LONDON: Stocks continued their relentless march higher on Wednesday as investors shrugged off the protracted uncertainty surrounding Greece’s debt negotiations with its creditors, pinning their hopes that a deal will be reached by the end of the week.
The Greek government said it would request a loan extension from its creditors on Wednesday, expected to be for up to six months with conditions yet to be negotiated, and the European Central Bank will announce it won’t cut off emergency funding for Greek banks, a source told Reuters.
Europe’s main bourses followed Asia and Wall Street higher. In early trade the FTSEuroFirst 300 index of leading
European shares was up 0.5 percent at a fresh seven year high of 1,511 points, and Britain’s FTSE 100 rose 0.3 percent to 6,921 points, its highest since January 2000.
“The tone between Greece and other European partners (is) less harsh but an agreement is still far from being reached.
We still expect an agreement will be reached before the end of February, but we also see room for volatility until that time,”

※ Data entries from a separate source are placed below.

-- pv_equiv track=rewrite | github.com/Eli-PinhasG/Zotero-Obsidian-Integration | Z_O_Integration_User.py | _gap_split
-- ===== SOURCE A (Python) =====
-- def _page_label_to_int(page_label: str):
--     """Convert a plain-integer page label to int; return None for roman/alpha labels."""
--     if not page_label:
--         return None
--     try:
--         return int(page_label.strip())
--     except ValueError:
--         return None
--
-- def _gap_split(annotations: list, gap_threshold: int) -> list:
--     """Split a sorted annotation list into sublists wherever page gap > gap_threshold.
--     Returns a list of lists (each sublist is a group of annotations).
--     """
--     if not annotations:
--         return []
--     groups = []
--     current = [annotations[0]]
--     prev_page = _page_label_to_int(annotations[0].get('page_label', ''))
--     for ann in annotations[1:]:
--         page = _page_label_to_int(ann.get('page_label', ''))
--         if prev_page is not None and page is not None and page - prev_page > gap_threshold:
--             groups.append(current)
--             current = []
--         current.append(ann)
--         if page is not None:
--             prev_page = page
--     groups.append(current)
--     return [g for g in groups if g]
-- ===== SOURCE B (Python) =====
-- def _page_label_to_int(page_label: str):
--     """Convert a plain-integer page label to int; return None for roman/alpha labels."""
--     if not page_label:
--         return None
--     try:
--         return int(page_label.strip())
--     except ValueError:
--         return None
--
-- def _gap_split(annotations: list, gap_threshold: int) -> list:
--     """Boundary-table version: collect split positions first, then slice."""
--     if not annotations:
--         return []
--     pages = [_page_label_to_int(a.get('page_label', '')) for a in annotations]
--     bounds = []
--     last = None
--     for i, p in enumerate(pages):
--         if i > 0 and last is not None and p is not None and p - last > gap_threshold:
--             bounds.append(i)
--         if p is not None:
--             last = p
--     n = len(annotations)
--     return [annotations[a:b] for a, b in zip([0] + bounds, bounds + [n])]
-- ===== Notes on version B (the rewrite author's own statement) =====
-- stated objective: alternative
-- what changed: B replaces A's incremental append-and-flush group accumulation with a two-pass table-then-slice decomposition: one pass over the parsed page labels records the absolute indices where a gap-split occurs, then the groups are produced by slicing the input list between adjacent boundary indices.
import Mathlib
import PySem

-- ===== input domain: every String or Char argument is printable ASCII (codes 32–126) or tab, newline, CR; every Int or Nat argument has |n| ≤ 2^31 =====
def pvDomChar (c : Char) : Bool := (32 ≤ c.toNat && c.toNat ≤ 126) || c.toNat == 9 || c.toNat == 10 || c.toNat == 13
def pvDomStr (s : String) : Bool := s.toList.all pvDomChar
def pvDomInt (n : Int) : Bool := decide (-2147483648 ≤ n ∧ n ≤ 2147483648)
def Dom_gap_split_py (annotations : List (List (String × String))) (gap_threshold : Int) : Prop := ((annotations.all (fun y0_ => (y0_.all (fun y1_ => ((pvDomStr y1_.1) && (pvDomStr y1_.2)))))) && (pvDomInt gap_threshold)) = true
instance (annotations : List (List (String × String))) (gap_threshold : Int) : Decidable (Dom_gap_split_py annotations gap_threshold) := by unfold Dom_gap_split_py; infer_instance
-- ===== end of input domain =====

-- B replaces A's append-and-flush accumulation with a boundary table built in one pass
-- and a final slicing comprehension (alternative decomposition; same O(n) cost).

-- ===== PORT A =====
-- helper `_page_label_to_int` (shared by both Pythons verbatim)
def pageLabelToInt (page_label : String) : Option Int :=
  if page_label = "" then none
  else PySem.Int.ofStr? (PySem.Str.strip page_label)

-- dict.get(k, default) on an association list = value of the FIRST pair with that key
-- (exact: insertion-order assoc list, first-match lookup)
def pvGetD (d : List (String × String)) (k dflt : String) : String :=
  match d.find? (fun kv => kv.1 == k) with
  | some kv => kv.2
  | none => dflt

-- the gap condition `prev is not None and page is not None and page - prev > gap`
def pvGap (gap : Int) (prev page : Option Int) : Bool :=
  match prev, page with
  | some q, some r => decide (r - q > gap)
  | _, _ => false

def gap_split_py (annotations : List (List (String × String))) (gap_threshold : Int) : List (List (List (String × String))) :=
  match annotations with
  | [] => []
  | a0 :: rest =>
    let st := rest.foldl
      (fun (st : List (List (List (String × String))) × List (List (String × String)) × Option Int) ann =>
        let page := pageLabelToInt (pvGetD ann "page_label" "")
        let st2 := if pvGap gap_threshold st.2.2 page then (st.1 ++ [st.2.1], ([] : List (List (String × String)))) else (st.1, st.2.1)
        let current := st2.2 ++ [ann]
        let prev := if page.isSome then page else st.2.2
        (st2.1, current, prev))
      ([], [a0], pageLabelToInt (pvGetD a0 "page_label" ""))
    (st.1 ++ [st.2.1]).filter (fun g => !g.isEmpty)

-- ===== PORT B =====
def gap_split_py_alt (annotations : List (List (String × String))) (gap_threshold : Int) : List (List (List (String × String))) :=
  if annotations = [] then []
  else
    let pages := annotations.map (fun a => pageLabelToInt (pvGetD a "page_label" ""))
    let bl := (PySem.List.enumerate pages).foldl
      (fun (st : List Int × Option Int) ip =>
        let bounds := if ip.1 > 0 && pvGap gap_threshold st.2 ip.2 then st.1 ++ [ip.1] else st.1
        let last := if ip.2.isSome then ip.2 else st.2
        (bounds, last)) ([], none)
    let n : Int := annotations.length
    ((0 :: bl.1).zip (bl.1 ++ [n])).map (fun ab => PySem.List.slice annotations (some ab.1) (some ab.2))

-- ===== PRECONDITION & SPEC =====
def Spec_gap_split_py (annotations : List (List (String × String))) (gap_threshold : Int) (out : List (List (List (String × String)))) : Prop := out = gap_split_py_alt annotations gap_threshold
instance (annotations : List (List (String × String))) (gap_threshold : Int) (out : List (List (List (String × String)))) : Decidable (Spec_gap_split_py annotations gap_threshold out) := by unfold Spec_gap_split_py; infer_instance

-- ===== CLAIM (what is proved, stated in full; the proofs are below) =====
def Claim_equal_gap_split_py : Prop := ∀ (annotations : List (List (String × String))) (gap_threshold : Int), Dom_gap_split_py annotations gap_threshold → Spec_gap_split_py annotations gap_threshold (gap_split_py annotations gap_threshold)

-- ===== LEMMAS AND PROOFS =====

-- reference recursion both ports are reduced to
def pvGo (gap : Int) (f : List (String × String) → Option Int) :
    Option Int → List (List (String × String)) → List (List (String × String)) → List (List (List (String × String)))
  | _, curr, [] => [curr]
  | prev, curr, a :: l =>
    let p := f a
    let prev' := if p.isSome then p else prev
    if pvGap gap prev p then curr :: pvGo gap f prev' [a] l
    else pvGo gap f prev' (curr ++ [a]) l

-- boundary positions of pvGo, as absolute indices
def pvBounds (gap : Int) : Option Int → Int → List (Option Int) → List Int
  | _, _, [] => []
  | prev, s, p :: l =>
    let prev' := if p.isSome then p else prev
    if pvGap gap prev p then s :: pvBounds gap prev' (s + 1) l
    else pvBounds gap prev' (s + 1) l

def pvSlices (xs : List (List (String × String))) (a : Int) (bs : List Int) (n : Int) : List (List (List (String × String))) :=
  ((a :: bs).zip (bs ++ [n])).map (fun ab => PySem.List.slice xs (some ab.1) (some ab.2))

theorem pvSlices_nil (xs : List (List (String × String))) (a n : Int) :
    pvSlices xs a [] n = [PySem.List.slice xs (some a) (some n)] := rfl

theorem pvSlices_cons (xs : List (List (String × String))) (a b : Int) (bs : List Int) (n : Int) :
    pvSlices xs a (b :: bs) n = PySem.List.slice xs (some a) (some b) :: pvSlices xs b bs n := rfl

-- A's fold equals pvGo
theorem lemA (gap : Int) (l : List (List (String × String)))
    : ∀ (groups : List (List (List (String × String)))) (curr : List (List (String × String))) (prev : Option Int),
      (∀ g ∈ groups, g ≠ []) → curr ≠ [] →
      (let st := l.foldl
        (fun (st : List (List (List (String × String))) × List (List (String × String)) × Option Int) ann =>
          let page := pageLabelToInt (pvGetD ann "page_label" "")
          let st2 := if pvGap gap st.2.2 page then (st.1 ++ [st.2.1], ([] : List (List (String × String)))) else (st.1, st.2.1)
          let current := st2.2 ++ [ann]
          let prev := if page.isSome then page else st.2.2
          (st2.1, current, prev)) (groups, curr, prev)
       (st.1 ++ [st.2.1]).filter (fun g => !g.isEmpty))
      = groups ++ pvGo gap (fun a => pageLabelToInt (pvGetD a "page_label" "")) prev curr l := by
  induction l with
  | nil =>
    intro groups curr prev hg hc
    simp only [List.foldl_nil, pvGo]
    rw [List.filter_eq_self.2]
    intro g hmem
    rcases List.mem_append.1 hmem with h | h
    · simpa using hg g h
    · simp at h; subst h; simpa using hc
  | cons a l ih =>
    intro groups curr prev hg hc
    simp only [List.foldl_cons, pvGo]
    by_cases h : pvGap gap prev (pageLabelToInt (pvGetD a "page_label" "")) = true
    · simp only [h, if_pos]
      have hg' : ∀ g ∈ groups ++ [curr], g ≠ [] := by
        intro g hmem
        rcases List.mem_append.1 hmem with h1 | h1
        · exact hg g h1
        · simp at h1; subst h1; exact hc
      rw [ih (groups ++ [curr]) ([] ++ [a])
        (if (pageLabelToInt (pvGetD a "page_label" "")).isSome then
          pageLabelToInt (pvGetD a "page_label" "") else prev) hg' (by simp)]
      simp
    · simp only [h, if_false, Bool.false_eq_true]
      rw [ih groups (curr ++ [a])
        (if (pageLabelToInt (pvGetD a "page_label" "")).isSome then
          pageLabelToInt (pvGetD a "page_label" "") else prev) hg (by simp)]

-- B's boundary fold equals pvBounds (indices all positive, so the i>0 guard passes)
theorem lemB1 (gap : Int) (l : List (Option Int))
    : ∀ (s : Int) (bs : List Int) (last : Option Int), 0 < s →
      ((PySem.List.enumerate l s).foldl
        (fun (st : List Int × Option Int) ip =>
          let bounds := if ip.1 > 0 && pvGap gap st.2 ip.2 then st.1 ++ [ip.1] else st.1
          let last := if ip.2.isSome then ip.2 else st.2
          (bounds, last)) (bs, last)).1
      = bs ++ pvBounds gap last s l := by
  induction l with
  | nil => intro s bs last _; simp [PySem.List.enumerate, pvBounds]
  | cons p l ih =>
    intro s bs last hs
    rw [PySem.List.enumerate_cons]
    simp only [List.foldl_cons, pvBounds]
    have hgt : decide (s > 0) = true := by simpa using hs
    by_cases h : pvGap gap last p = true
    · simp only [hgt, h, Bool.and_self, if_pos]
      rw [ih (s + 1) (bs ++ [s]) (if p.isSome then p else last) (by omega)]
      simp
    · simp only [hgt, h, Bool.and_false, if_false, Bool.false_eq_true]
      rw [ih (s + 1) bs (if p.isSome then p else last) (by omega)]

-- slicing at the boundary table reproduces pvGo
theorem lemB2 (gap : Int) (f : List (String × String) → Option Int) (l : List (List (String × String)))
    : ∀ (prev : Option Int) (curr pre : List (List (String × String))),
      pvSlices (pre ++ curr ++ l) (pre.length : Int)
        (pvBounds gap prev ((pre ++ curr).length : Int) (l.map f))
        ((pre ++ curr ++ l).length : Int)
      = pvGo gap f prev curr l := by
  induction l with
  | nil =>
    intro prev curr pre
    simp only [List.map_nil, pvBounds, pvGo, List.append_nil]
    rw [pvSlices_nil, PySem.List.slice_natCast]
    congr 1
    rw [List.drop_left, List.length_append, Nat.add_sub_cancel_left, List.take_length]
  | cons a l ih =>
    intro prev curr pre
    simp only [List.map_cons, pvBounds, pvGo]
    by_cases h : pvGap gap prev (f a) = true
    · simp only [h, if_pos]
      have tail := ih (if (f a).isSome then f a else prev) [a] (pre ++ curr)
      have hl1 : (pre ++ curr) ++ [a] ++ l = pre ++ curr ++ a :: l := by simp
      have hl2 : (((pre ++ curr) ++ [a]).length : Int) = ((pre ++ curr).length : Int) + 1 := by
        push_cast [List.length_append, List.length_singleton]
        ring
      rw [hl1, hl2] at tail
      have head : PySem.List.slice (pre ++ curr ++ a :: l) (some (pre.length : Int))
          (some ((pre ++ curr).length : Int)) = curr := by
        rw [PySem.List.slice_natCast]
        rw [show pre ++ curr ++ a :: l = pre ++ (curr ++ a :: l) by simp, List.drop_left]
        rw [List.length_append, Nat.add_sub_cancel_left]
        exact List.take_left' rfl
      rw [pvSlices_cons, head, tail]
    · simp only [h, if_false, Bool.false_eq_true]
      have tail := ih (if (f a).isSome then f a else prev) (curr ++ [a]) pre
      have hl1 : pre ++ (curr ++ [a]) ++ l = pre ++ curr ++ a :: l := by simp
      have hl2 : ((pre ++ (curr ++ [a])).length : Int) = ((pre ++ curr).length : Int) + 1 := by
        push_cast [List.length_append, List.length_singleton]
        ring
      rw [hl1, hl2] at tail
      exact tail

-- ===== VERDICT (by name: the statement is the Claim_ definition above) =====
theorem gap_split_py_spec : Claim_equal_gap_split_py := by
  intro annotations gap_threshold _
  unfold Spec_gap_split_py
  match annotations with
  | [] => rfl
  | a0 :: rest =>
    have hA := lemA gap_threshold rest [] [a0]
      (pageLabelToInt (pvGetD a0 "page_label" "")) (by simp) (by simp)
    simp only [List.nil_append] at hA
    have ha0 : (if (pageLabelToInt (pvGetD a0 "page_label" "")).isSome then
        (pageLabelToInt (pvGetD a0 "page_label" "")) else none)
        = pageLabelToInt (pvGetD a0 "page_label" "") := by
      cases pageLabelToInt (pvGetD a0 "page_label" "") <;> rfl
    have hB1 := lemB1 gap_threshold (rest.map (fun a => pageLabelToInt (pvGetD a "page_label" "")))
      1 [] (pageLabelToInt (pvGetD a0 "page_label" "")) (by norm_num)
    simp only [List.nil_append] at hB1
    have hB2 := lemB2 gap_threshold (fun a => pageLabelToInt (pvGetD a "page_label" "")) rest
      (pageLabelToInt (pvGetD a0 "page_label" "")) [a0] []
    simp only [List.nil_append, List.singleton_append, List.length_nil, List.length_cons,
      Nat.cast_zero] at hB2
    show _ = gap_split_py_alt (a0 :: rest) gap_threshold
    rw [gap_split_py, gap_split_py_alt]
    simp only [if_neg (List.cons_ne_nil a0 rest), List.map_cons]
    rw [PySem.List.enumerate_cons]
    simp only [List.foldl_cons, show (decide ((0:Int) > 0)) = false from by decide,
      Bool.false_and, Bool.false_eq_true, if_false]
    rw [ha0, show ((0:Int) + 1) = 1 from by norm_num, hB1, hA]
    have hn : (((a0 :: rest).length : Nat) : Int) = ((rest.length + 1 : Nat) : Int) := by
      norm_num
    show pvGo _ _ _ _ _ = pvSlices (a0 :: rest) 0 _ (((a0 :: rest).length : Nat) : Int)
    rw [hn]
    norm_num at hB2
    norm_num
    exact hB2.symm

BNP Paribas said on Wednesday.
France’s CAC 40 share index and Germany’s DAX both rose 0.4 percent, while Greek stocks clawed back some of this week’s losses to trade 3 percent higher.
European financials were among the biggest gainers, up 1.7 percent.
Earlier in Asia, MSCI’s broadest index of Asia Pacific shares outside Japan rose 0.2 percent. The region’s outstanding performers included Indonesian stocks, which hit a record high a day after the country’s central bank cut interest rates just three months after hiking them.
Japan’s Nikkei rose 0.9 percent to its highest since July 2007.
There was little reaction to the Bank of Japan’s well anticipated decision to stand pat on monetary policy and maintain its massive stimulus.
U.S. shares are called to open slightly higher, building on Tuesday’s gains that pushed the S&P 500 to another record high.